→ WORK REQUEST: The stretch wanted below opens at the line containing "theorem fold_eq_any (research" and closes at the line containing "induction research generalizing a b c with". Please return it exactly, with no other lines.

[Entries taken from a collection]
____________________

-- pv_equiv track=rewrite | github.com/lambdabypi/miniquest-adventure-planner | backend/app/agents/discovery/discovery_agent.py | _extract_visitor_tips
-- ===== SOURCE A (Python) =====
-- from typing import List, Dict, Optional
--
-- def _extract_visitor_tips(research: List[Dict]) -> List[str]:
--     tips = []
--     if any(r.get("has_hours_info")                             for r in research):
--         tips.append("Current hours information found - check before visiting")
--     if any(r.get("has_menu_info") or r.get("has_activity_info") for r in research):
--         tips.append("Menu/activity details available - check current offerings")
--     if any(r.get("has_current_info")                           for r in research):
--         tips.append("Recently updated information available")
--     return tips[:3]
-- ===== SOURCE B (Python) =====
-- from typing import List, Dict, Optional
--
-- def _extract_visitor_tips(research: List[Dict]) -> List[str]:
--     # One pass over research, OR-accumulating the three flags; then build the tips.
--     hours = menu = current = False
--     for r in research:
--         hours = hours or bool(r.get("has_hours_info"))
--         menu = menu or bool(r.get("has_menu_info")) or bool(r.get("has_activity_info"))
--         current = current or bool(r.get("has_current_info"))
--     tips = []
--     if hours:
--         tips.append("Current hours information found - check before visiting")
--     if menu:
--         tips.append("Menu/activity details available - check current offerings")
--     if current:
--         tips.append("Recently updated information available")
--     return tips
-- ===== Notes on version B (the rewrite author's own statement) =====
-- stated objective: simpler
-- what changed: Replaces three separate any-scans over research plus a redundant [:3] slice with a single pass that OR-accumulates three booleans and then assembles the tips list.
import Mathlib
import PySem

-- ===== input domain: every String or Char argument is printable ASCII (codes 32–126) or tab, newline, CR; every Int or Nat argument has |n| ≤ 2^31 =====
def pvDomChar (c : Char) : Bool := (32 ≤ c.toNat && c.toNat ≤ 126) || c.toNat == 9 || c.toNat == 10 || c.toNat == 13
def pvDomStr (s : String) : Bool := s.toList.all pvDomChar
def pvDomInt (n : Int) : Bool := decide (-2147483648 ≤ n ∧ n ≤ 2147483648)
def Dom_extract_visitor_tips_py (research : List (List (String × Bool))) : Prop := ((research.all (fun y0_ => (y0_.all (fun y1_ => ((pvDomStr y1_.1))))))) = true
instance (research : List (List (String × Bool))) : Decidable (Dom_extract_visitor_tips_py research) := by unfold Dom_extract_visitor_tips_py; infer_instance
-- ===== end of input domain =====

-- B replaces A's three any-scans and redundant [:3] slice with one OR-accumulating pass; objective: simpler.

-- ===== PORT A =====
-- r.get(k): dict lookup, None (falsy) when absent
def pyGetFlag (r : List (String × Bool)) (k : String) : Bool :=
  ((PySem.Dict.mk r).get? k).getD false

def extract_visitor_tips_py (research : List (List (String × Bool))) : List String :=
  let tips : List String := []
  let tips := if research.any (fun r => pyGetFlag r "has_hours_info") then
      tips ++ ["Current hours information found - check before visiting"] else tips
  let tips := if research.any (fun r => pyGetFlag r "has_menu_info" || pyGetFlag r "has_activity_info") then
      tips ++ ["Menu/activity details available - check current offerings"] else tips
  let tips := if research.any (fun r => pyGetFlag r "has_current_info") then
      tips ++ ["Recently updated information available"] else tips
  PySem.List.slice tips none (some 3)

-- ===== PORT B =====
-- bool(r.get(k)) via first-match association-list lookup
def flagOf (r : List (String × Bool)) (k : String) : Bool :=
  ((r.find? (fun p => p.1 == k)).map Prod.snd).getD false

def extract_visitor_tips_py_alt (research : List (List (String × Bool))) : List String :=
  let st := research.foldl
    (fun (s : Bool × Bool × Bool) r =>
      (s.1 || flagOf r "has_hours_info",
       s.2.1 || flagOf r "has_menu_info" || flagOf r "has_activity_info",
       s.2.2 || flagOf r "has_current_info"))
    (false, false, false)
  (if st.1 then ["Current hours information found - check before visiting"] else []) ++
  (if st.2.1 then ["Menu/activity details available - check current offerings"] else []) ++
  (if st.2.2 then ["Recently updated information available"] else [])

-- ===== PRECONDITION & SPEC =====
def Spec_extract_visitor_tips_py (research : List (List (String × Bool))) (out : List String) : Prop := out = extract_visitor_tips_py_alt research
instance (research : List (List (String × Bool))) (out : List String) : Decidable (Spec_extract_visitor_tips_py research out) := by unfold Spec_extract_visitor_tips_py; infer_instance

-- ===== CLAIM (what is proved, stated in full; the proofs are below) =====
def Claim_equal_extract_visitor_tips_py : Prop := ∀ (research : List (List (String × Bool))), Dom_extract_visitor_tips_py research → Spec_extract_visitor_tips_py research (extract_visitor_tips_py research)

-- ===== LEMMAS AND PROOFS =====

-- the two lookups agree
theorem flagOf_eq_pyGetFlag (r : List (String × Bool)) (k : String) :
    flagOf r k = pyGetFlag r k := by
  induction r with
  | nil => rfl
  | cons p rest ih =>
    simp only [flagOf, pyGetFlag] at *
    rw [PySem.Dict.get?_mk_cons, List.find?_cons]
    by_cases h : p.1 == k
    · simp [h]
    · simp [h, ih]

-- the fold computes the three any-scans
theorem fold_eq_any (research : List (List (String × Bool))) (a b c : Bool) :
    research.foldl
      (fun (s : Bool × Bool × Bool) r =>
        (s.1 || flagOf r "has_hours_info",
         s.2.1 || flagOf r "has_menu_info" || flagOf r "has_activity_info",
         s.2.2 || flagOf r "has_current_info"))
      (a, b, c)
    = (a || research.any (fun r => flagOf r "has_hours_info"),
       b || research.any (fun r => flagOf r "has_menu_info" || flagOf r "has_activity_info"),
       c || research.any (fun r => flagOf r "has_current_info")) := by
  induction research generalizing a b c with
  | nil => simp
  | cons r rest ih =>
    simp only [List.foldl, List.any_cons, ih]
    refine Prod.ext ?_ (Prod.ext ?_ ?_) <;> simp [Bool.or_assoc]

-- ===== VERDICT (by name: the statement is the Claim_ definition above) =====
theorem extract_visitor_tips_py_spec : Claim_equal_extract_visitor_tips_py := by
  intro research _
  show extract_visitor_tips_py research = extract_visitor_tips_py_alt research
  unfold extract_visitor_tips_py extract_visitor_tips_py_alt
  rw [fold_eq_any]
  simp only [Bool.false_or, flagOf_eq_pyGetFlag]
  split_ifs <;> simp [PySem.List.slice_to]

____________________

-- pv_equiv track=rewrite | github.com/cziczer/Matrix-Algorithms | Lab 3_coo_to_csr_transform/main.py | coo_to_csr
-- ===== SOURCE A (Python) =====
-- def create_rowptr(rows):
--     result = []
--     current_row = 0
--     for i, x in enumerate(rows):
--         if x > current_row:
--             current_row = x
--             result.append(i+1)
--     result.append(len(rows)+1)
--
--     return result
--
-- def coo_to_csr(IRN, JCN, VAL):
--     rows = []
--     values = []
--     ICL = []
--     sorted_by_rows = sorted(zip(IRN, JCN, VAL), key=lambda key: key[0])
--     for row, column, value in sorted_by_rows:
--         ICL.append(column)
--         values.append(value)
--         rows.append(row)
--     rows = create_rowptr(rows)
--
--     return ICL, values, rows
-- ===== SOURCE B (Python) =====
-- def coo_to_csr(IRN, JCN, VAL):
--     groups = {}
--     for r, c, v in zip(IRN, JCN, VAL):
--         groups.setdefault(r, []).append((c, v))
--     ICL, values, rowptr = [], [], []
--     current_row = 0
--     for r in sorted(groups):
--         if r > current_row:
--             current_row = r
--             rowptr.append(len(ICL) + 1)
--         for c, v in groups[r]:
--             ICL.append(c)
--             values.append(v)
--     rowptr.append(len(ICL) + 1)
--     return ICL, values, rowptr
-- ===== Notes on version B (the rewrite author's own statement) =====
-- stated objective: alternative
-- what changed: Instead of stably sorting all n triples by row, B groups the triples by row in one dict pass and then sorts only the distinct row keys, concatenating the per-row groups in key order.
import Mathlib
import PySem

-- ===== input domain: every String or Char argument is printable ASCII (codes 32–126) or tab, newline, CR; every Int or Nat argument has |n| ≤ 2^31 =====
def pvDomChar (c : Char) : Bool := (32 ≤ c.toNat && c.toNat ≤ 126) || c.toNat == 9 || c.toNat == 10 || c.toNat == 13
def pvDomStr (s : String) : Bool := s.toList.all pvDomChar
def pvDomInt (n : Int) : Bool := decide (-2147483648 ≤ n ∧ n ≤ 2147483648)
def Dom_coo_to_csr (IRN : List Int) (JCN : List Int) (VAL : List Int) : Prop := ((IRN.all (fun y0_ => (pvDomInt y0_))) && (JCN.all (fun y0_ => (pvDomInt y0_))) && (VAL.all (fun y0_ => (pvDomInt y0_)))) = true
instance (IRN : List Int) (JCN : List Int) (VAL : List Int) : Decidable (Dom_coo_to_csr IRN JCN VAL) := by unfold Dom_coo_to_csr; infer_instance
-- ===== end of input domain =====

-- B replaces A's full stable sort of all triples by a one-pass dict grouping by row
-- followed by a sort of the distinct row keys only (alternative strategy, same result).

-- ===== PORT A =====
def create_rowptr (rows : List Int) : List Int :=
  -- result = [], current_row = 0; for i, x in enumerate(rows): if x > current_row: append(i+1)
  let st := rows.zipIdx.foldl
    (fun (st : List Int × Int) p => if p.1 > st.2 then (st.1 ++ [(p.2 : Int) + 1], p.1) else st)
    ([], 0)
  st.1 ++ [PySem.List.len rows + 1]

____________________

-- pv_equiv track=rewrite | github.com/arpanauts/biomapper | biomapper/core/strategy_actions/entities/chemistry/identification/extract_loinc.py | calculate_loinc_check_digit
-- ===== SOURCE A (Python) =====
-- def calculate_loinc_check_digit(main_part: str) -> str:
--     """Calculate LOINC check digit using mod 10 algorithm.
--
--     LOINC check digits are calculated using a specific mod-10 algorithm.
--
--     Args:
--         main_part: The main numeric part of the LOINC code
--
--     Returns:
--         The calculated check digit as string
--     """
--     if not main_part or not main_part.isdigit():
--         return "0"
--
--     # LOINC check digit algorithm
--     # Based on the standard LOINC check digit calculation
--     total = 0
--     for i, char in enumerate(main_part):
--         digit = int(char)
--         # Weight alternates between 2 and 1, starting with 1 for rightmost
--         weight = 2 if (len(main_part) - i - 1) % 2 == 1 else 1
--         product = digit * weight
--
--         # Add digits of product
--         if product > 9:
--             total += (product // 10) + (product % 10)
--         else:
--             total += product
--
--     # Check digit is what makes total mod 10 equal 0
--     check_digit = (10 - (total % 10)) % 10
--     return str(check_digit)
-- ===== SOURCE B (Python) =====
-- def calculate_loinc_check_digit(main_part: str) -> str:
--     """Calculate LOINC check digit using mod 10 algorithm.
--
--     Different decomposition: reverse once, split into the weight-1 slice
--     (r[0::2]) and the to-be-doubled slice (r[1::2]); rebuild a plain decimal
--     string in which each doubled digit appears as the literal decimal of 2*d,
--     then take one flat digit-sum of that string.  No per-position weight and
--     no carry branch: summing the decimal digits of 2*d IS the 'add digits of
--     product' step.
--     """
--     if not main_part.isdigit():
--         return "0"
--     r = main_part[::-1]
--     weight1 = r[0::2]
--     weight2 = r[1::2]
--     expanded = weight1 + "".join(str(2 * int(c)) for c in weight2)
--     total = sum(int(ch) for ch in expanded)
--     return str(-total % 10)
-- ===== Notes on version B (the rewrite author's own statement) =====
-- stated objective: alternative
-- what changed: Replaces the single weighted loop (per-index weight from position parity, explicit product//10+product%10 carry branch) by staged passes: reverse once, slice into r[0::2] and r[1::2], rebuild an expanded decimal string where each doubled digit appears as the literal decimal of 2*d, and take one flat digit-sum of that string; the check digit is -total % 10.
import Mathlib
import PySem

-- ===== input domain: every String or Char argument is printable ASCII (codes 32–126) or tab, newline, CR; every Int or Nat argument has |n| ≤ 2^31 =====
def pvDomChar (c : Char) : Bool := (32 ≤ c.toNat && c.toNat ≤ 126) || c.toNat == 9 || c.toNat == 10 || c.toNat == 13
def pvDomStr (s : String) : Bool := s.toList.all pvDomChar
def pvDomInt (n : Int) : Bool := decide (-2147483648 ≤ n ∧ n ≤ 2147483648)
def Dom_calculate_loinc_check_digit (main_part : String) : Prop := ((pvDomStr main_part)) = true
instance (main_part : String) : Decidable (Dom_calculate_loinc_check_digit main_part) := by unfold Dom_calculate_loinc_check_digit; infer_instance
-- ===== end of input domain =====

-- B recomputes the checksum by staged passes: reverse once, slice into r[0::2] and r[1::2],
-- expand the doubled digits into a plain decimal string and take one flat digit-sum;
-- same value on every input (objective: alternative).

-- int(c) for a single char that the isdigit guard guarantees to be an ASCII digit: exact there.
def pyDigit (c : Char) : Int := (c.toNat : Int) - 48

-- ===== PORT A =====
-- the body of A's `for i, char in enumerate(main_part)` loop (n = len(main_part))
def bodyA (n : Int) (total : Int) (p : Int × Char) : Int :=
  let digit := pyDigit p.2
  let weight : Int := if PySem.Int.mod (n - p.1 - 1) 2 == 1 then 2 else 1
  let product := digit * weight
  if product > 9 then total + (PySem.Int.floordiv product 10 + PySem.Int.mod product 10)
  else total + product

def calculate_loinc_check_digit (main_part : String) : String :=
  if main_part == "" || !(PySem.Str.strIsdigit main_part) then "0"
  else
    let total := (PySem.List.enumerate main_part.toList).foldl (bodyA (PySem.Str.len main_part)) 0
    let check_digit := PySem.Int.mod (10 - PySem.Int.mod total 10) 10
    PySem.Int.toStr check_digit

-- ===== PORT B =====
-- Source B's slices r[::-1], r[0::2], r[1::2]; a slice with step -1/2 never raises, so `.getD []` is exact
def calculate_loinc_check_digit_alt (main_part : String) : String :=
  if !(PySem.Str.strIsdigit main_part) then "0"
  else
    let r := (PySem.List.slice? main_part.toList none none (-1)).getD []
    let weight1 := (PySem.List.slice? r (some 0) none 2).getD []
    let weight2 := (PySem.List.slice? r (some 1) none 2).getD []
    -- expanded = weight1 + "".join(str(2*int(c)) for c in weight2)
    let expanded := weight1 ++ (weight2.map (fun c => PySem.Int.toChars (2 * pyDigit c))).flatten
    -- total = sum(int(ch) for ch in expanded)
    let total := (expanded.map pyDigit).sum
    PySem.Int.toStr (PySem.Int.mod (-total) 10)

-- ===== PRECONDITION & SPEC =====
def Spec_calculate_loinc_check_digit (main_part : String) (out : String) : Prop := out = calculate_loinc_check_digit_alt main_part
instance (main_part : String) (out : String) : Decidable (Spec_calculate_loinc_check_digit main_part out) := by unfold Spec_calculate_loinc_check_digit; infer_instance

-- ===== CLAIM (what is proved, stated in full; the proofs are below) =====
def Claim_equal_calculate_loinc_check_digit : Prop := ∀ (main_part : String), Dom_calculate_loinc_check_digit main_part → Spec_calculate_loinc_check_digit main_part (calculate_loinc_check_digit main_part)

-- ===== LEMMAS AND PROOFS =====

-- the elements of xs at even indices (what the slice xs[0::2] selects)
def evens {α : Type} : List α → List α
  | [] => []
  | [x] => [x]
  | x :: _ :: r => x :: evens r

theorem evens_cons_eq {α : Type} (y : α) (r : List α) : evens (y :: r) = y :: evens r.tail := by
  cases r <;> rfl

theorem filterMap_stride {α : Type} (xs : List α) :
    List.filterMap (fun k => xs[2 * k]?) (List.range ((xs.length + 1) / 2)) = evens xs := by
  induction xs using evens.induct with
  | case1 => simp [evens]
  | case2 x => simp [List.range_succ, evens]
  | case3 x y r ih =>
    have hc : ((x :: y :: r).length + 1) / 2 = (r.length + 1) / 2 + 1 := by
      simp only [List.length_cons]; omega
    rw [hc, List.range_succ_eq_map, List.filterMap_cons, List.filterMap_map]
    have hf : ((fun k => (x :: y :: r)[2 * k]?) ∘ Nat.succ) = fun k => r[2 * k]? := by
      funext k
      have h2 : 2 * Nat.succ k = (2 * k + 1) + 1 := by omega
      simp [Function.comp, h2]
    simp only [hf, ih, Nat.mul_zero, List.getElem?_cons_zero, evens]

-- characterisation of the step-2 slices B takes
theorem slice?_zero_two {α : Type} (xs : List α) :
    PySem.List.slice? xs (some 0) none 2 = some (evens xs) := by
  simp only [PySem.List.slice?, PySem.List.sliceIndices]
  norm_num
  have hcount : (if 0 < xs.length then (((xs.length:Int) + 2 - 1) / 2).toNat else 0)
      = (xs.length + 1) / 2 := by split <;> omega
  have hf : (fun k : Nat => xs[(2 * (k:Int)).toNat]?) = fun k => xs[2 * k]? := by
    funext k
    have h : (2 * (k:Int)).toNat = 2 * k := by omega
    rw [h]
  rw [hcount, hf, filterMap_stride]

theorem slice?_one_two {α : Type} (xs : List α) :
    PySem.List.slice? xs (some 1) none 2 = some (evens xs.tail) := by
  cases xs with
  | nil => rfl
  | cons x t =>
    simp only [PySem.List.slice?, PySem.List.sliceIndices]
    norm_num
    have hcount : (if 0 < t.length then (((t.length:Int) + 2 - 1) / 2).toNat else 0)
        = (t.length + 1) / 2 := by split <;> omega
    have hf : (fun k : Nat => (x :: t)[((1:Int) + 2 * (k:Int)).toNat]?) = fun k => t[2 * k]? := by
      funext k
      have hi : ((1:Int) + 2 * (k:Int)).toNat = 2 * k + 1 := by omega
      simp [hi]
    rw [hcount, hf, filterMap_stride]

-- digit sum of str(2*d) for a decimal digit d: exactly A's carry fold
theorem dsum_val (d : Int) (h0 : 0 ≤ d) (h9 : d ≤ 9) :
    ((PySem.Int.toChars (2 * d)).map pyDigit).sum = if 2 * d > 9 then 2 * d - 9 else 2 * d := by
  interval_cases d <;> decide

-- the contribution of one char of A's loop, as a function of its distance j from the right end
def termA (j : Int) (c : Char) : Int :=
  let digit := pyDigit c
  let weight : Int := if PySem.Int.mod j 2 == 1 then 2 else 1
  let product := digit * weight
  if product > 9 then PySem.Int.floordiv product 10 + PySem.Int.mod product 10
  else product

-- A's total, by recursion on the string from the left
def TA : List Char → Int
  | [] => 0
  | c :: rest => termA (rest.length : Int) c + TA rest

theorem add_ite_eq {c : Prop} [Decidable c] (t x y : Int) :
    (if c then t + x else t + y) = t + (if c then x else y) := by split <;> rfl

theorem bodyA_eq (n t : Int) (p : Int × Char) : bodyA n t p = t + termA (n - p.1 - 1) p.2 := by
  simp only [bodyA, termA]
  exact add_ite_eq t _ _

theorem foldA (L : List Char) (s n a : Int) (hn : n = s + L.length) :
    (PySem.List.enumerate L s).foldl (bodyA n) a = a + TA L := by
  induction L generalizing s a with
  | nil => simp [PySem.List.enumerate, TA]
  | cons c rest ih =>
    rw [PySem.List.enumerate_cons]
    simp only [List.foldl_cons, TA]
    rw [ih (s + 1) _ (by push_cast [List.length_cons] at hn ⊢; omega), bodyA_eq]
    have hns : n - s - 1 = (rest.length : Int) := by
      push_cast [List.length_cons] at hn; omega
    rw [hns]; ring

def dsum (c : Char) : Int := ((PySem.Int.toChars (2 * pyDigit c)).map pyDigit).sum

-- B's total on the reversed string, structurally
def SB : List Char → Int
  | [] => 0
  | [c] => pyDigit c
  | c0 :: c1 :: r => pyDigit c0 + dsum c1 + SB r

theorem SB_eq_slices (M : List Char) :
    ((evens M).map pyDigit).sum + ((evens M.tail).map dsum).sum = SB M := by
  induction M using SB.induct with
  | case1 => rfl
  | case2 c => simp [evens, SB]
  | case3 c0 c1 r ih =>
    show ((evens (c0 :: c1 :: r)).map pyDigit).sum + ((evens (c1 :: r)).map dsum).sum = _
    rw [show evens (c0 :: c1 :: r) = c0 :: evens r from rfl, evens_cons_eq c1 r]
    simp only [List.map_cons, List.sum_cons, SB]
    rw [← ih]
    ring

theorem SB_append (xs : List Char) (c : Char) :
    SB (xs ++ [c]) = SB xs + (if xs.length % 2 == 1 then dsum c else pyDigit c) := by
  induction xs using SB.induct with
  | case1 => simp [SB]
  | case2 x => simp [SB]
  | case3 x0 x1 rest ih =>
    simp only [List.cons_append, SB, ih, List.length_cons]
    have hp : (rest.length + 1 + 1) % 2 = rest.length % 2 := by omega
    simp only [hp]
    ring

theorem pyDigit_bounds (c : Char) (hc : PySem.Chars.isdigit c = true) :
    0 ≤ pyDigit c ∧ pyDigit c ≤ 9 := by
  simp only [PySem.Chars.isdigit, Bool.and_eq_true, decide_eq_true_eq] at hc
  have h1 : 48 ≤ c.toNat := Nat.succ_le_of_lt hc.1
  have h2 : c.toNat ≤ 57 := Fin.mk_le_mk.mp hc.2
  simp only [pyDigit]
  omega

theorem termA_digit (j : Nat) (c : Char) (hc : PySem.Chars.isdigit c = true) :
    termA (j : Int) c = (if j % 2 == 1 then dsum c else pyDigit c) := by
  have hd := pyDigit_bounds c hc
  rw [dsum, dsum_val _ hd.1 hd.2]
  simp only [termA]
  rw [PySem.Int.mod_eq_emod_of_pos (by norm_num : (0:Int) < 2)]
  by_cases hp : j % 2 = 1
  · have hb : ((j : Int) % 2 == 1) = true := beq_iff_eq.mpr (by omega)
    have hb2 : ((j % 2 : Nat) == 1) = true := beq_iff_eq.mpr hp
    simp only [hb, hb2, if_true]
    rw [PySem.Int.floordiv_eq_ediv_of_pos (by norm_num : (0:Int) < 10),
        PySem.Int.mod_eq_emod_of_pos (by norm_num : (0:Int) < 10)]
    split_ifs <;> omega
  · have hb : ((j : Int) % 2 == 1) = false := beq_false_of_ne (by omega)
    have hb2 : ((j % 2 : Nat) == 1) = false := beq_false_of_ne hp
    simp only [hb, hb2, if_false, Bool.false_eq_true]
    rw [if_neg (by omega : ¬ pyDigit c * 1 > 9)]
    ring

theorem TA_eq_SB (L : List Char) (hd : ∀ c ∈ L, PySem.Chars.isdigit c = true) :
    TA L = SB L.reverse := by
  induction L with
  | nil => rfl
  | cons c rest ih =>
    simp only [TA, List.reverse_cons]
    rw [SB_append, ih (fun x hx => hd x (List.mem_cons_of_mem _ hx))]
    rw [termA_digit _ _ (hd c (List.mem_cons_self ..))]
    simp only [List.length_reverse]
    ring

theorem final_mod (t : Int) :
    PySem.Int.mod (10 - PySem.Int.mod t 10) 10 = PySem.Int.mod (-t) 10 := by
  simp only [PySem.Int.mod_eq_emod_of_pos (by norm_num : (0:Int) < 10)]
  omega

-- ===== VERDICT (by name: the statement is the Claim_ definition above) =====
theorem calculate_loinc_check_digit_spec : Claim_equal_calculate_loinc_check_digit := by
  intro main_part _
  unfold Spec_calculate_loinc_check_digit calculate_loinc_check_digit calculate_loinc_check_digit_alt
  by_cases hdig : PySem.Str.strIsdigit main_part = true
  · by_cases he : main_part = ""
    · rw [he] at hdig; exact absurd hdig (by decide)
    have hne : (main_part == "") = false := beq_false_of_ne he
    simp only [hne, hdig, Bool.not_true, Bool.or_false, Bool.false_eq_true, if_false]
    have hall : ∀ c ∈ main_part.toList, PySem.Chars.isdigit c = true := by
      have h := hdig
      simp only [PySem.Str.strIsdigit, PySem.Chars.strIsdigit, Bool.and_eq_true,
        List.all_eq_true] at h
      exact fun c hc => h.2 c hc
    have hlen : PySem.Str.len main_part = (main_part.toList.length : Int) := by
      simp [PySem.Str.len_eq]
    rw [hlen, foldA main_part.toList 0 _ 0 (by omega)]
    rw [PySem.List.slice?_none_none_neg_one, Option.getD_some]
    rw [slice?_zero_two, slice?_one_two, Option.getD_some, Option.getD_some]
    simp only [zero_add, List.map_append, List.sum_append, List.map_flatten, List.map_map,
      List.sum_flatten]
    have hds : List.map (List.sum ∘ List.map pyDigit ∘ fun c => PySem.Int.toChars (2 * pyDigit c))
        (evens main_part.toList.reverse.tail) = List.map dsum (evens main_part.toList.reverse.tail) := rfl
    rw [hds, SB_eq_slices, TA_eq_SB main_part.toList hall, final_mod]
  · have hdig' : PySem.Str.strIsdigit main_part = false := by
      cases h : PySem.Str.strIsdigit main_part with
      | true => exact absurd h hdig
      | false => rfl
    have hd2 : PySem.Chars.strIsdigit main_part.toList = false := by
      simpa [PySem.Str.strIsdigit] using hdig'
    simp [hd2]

____________________

→ RESULT OF THE TASK:
theorem fold_eq_any (research : List (List (String × Bool))) (a b c : Bool) :
    research.foldl
      (fun (s : Bool × Bool × Bool) r =>
        (s.1 || flagOf r "has_hours_info",
         s.2.1 || flagOf r "has_menu_info" || flagOf r "has_activity_info",
         s.2.2 || flagOf r "has_current_info"))
      (a, b, c)
    = (a || research.any (fun r => flagOf r "has_hours_info"),
       b || research.any (fun r => flagOf r "has_menu_info" || flagOf r "has_activity_info"),
       c || research.any (fun r => flagOf r "has_current_info")) := by
  induction research generalizing a b c with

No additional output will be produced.